◆ TO DO:
Which lines of the records contain "length"? Collect every one of them.

##############################

-- pv_equiv track=rewrite | github.com/lieunmere-lang/stock-portfolio-website | backend/services/liquidity.py | _normalize_monthly
-- ===== SOURCE A (Python) =====
-- from typing import Any, Dict, List, Optional
--
-- def _normalize_monthly(series: List[Dict]) -> List[Dict]:
--     """일별 데이터를 월말 기준으로 리샘플링한다."""
--     if not series:
--         return []
--     monthly = {}
--     for item in series:
--         key = item["date"][:7]  # YYYY-MM
--         monthly[key] = item  # 마지막 값이 남음
--     return [{"date": k, "value": v["value"]} for k, v in sorted(monthly.items())]
-- ===== SOURCE B (Python) =====
-- def _normalize_monthly(series):
--     """일별 데이터를 월말 기준으로 리샘플링한다."""
--     if not series:
--         return []
--     months = sorted({item["date"][:7] for item in series})
--     out = []
--     for k in months:
--         for item in reversed(series):
--             if item["date"][:7] == k:
--                 out.append({"date": k, "value": item["value"]})
--                 break
--     return out
-- ===== Notes on version B (the rewrite author's own statement) =====
-- stated objective: alternative
-- what changed: Replaces A's last-wins dict accumulation followed by sorting the dict items with: a sorted set of month keys, each resolved by a reverse scan of the input for the last item of that month.
import Mathlib
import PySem

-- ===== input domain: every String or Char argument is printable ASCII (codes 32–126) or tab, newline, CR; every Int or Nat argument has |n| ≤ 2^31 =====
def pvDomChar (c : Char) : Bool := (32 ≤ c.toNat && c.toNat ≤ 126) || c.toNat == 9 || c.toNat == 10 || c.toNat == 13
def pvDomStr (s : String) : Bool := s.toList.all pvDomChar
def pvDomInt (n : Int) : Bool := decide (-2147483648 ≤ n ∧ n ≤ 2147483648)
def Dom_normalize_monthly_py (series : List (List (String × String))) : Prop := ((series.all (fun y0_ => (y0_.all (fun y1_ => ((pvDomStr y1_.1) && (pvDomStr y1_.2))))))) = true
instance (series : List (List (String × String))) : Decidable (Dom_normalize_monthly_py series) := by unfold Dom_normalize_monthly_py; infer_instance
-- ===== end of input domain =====

-- B replaces A's last-wins dict accumulation + sort of its items by a sorted set of month keys,
-- each resolved by a reverse scan for the last item of that month (objective: alternative).

-- ===== PORT A =====
-- item["date"][:7] (both Pythons compute this sub-expression); "" default is dead under Pre_
def pvMonthKey (item : List (String × String)) : String :=
  PySem.Str.slice ((PySem.Dict.mk item).getD "date" "") none (some 7)

-- sorted(monthly.items()): the keys are distinct, so CPython's tuple comparison never reaches
-- the dict values; sorting the pairs by their first component is exact here.
def normalize_monthly_py (series : List (List (String × String))) : List (List (String × String)) :=
  if series = [] then []
  else
    let monthly := series.foldl (fun d item => d.insert (pvMonthKey item) item) PySem.Dict.empty
    (PySem.List.sorted monthly.items (fun kv => kv.1)).map
      (fun kv => [("date", kv.1), ("value", (PySem.Dict.mk kv.2).getD "value" "")])

-- ===== PORT B =====
def normalize_monthly_py_alt (series : List (List (String × String))) : List (List (String × String)) :=
  if series = [] then []
  else
    let months := PySem.List.sorted (PySem.Set.ofList (series.map pvMonthKey)) (fun k => k)
    months.foldl (fun out k =>
      match series.reverse.find? (fun item => pvMonthKey item == k) with
      | some item => out ++ [[("date", k), ("value", (PySem.Dict.mk item).getD "value" "")]]
      | none => out) []

-- ===== PRECONDITION & SPEC =====
-- Exactly where the Python A returns: every item has a "date" key, and every item that is the
-- last one of its month (the surviving dict value) has a "value" key (KeyError otherwise).
def Pre_normalize_monthly_py (series : List (List (String × String))) : Prop :=
  (∀ item ∈ series, (PySem.Dict.mk item).contains "date" = true) ∧
  (∀ i ∈ List.range series.length,
    (∀ j ∈ List.range series.length, i < j →
      pvMonthKey (series.getD j []) ≠ pvMonthKey (series.getD i [])) →
    (PySem.Dict.mk (series.getD i [])).contains "value" = true)
instance (series : List (List (String × String))) : Decidable (Pre_normalize_monthly_py series) := by
  unfold Pre_normalize_monthly_py; infer_instance

def pvWitness_normalize_monthly_py : (List (List (String × String))) :=
  [[("date", "2024-01-05"), ("value", "10")],
   [("date", "2024-01-31"), ("value", "12")],
   [("date", "2024-02-01"), ("value", "7")]]

def Spec_normalize_monthly_py (series : List (List (String × String))) (out : List (List (String × String))) : Prop := out = normalize_monthly_py_alt series
instance (series : List (List (String × String))) (out : List (List (String × String))) : Decidable (Spec_normalize_monthly_py series out) := by unfold Spec_normalize_monthly_py; infer_instance

-- ===== CLAIM (what is proved, stated in full; the proofs are below) =====
def Claim_equal_normalize_monthly_py : Prop := ∀ (series : List (List (String × String))), Dom_normalize_monthly_py series → Pre_normalize_monthly_py series → Spec_normalize_monthly_py series (normalize_monthly_py series)

-- ===== LEMMAS AND PROOFS =====

-- the last-wins dict lookup is the first hit of a reverse scan
theorem pv_foldl_insert_get? (l : List (List (String × String)))
    (d : PySem.Dict String (List (String × String))) (c : String) :
    (l.foldl (fun d a => d.insert (pvMonthKey a) a) d).get? c
      = (l.reverse.find? (fun a => pvMonthKey a == c)).or (d.get? c) := by
  induction l generalizing d with
  | nil => simp
  | cons x xs ih =>
    simp only [List.foldl_cons, ih, List.reverse_cons, List.find?_append, Option.or_assoc]
    congr 1
    by_cases h : c = pvMonthKey x
    · simp [h]
    · have h' : (pvMonthKey x == c) = false := by simp [Ne.symm h]
      simp [PySem.Dict.get?_insert, h, h']

theorem pv_flatMap_eq_map {α β : Type} (l : List α) (g : α → List β) (h : α → β)
    (hg : ∀ k ∈ l, g k = [h k]) : l.flatMap g = l.map h := by
  induction l with
  | nil => simp
  | cons x xs ih =>
    simp only [List.flatMap_cons, List.map_cons, hg x (by simp)]
    rw [ih (fun k hk => hg k (by simp [hk]))]
    rfl

-- ===== VERDICT (by name: the statement is the Claim_ definition above) =====
theorem normalize_monthly_py_spec : Claim_equal_normalize_monthly_py := by
  intro series _ _
  unfold Spec_normalize_monthly_py normalize_monthly_py normalize_monthly_py_alt
  by_cases hnil : series = []
  · simp [hnil]
  · simp only [if_neg hnil]
    set monthly := series.foldl (fun d item => d.insert (pvMonthKey item) item) PySem.Dict.empty with hmon
    set months := PySem.List.sorted (PySem.Set.ofList (series.map pvMonthKey)) (fun k => k) with hmonths
    have hkeys : monthly.keys = PySem.Set.ofList (series.map pvMonthKey) := by
      rw [hmon, PySem.Dict.keys_foldl_insert_key series pvMonthKey (fun _ x => x) PySem.Dict.empty]
      simp [PySem.Set.update_nil_left]
    have hnd : monthly.keys.Nodup := by
      rw [hkeys]; exact PySem.Set.nodup_ofList _
    -- A's sorted items = months paired with their dict values
    have hperm : (months.map (fun k => (k, monthly.getD k []))).Perm monthly.items := by
      rw [PySem.Dict.items_eq_map_keys monthly hnd [], hkeys]
      exact List.Perm.map _ (PySem.List.sorted_perm _ _ _)
    have hsorted : PySem.List.sorted monthly.items (fun kv => kv.1)
        = months.map (fun k => (k, monthly.getD k [])) := by
      apply PySem.List.sorted_eq_of_perm_of_pairwise_lt _ _ _ hperm
      rw [List.pairwise_map]
      exact PySem.List.sorted_ofList_pairwise_lt (series.map pvMonthKey)
    -- dict lookup = reverse find
    have hget : ∀ k, monthly.getD k []
        = (series.reverse.find? (fun a => pvMonthKey a == k)).getD [] := by
      intro k
      rw [PySem.Dict.getD_eq_get?_getD, hmon, pv_foldl_insert_get?]
      simp
    -- every month has a hit in the reverse scan
    have hfind : ∀ k ∈ months, ∃ a, series.reverse.find? (fun a => pvMonthKey a == k) = some a := by
      intro k hk
      rw [hmonths, PySem.List.mem_sorted] at hk
      have hk' : k ∈ series.map pvMonthKey := (PySem.Set.mem_ofList _ _).1 hk
      obtain ⟨a, ha, rfl⟩ := List.mem_map.1 hk'
      have : (series.reverse.find? (fun a' => pvMonthKey a' == pvMonthKey a)).isSome := by
        rw [List.find?_isSome]
        exact ⟨a, by simp [ha]⟩
      exact Option.isSome_iff_exists.1 this
    -- B's fold is a flatMap, then a map
    have hsplit : (fun (out : List (List (String × String))) (k : String) =>
        match series.reverse.find? (fun item => pvMonthKey item == k) with
        | some item => out ++ [[("date", k), ("value", (PySem.Dict.mk item).getD "value" "")]]
        | none => out)
      = fun out k => out ++ (match series.reverse.find? (fun item => pvMonthKey item == k) with
        | some item => [[("date", k), ("value", (PySem.Dict.mk item).getD "value" "")]]
        | none => []) := by
      funext out k
      cases series.reverse.find? (fun item => pvMonthKey item == k) <;> simp
    rw [hsorted, List.map_map, hsplit, PySem.List.foldl_append_eq_flatMap, List.nil_append]
    rw [pv_flatMap_eq_map _ _ (fun k =>
        [("date", k), ("value", (PySem.Dict.mk ((series.reverse.find? (fun a => pvMonthKey a == k)).getD [])).getD "value" "")])
        (by intro k hk; obtain ⟨a, ha⟩ := hfind k hk; simp [ha])]
    apply List.map_congr_left
    intro k hk
    simp only [Function.comp]
    rw [hget k]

##############################

◆ REPLY:
  (∀ i ∈ List.range series.length,
    (∀ j ∈ List.range series.length, i < j →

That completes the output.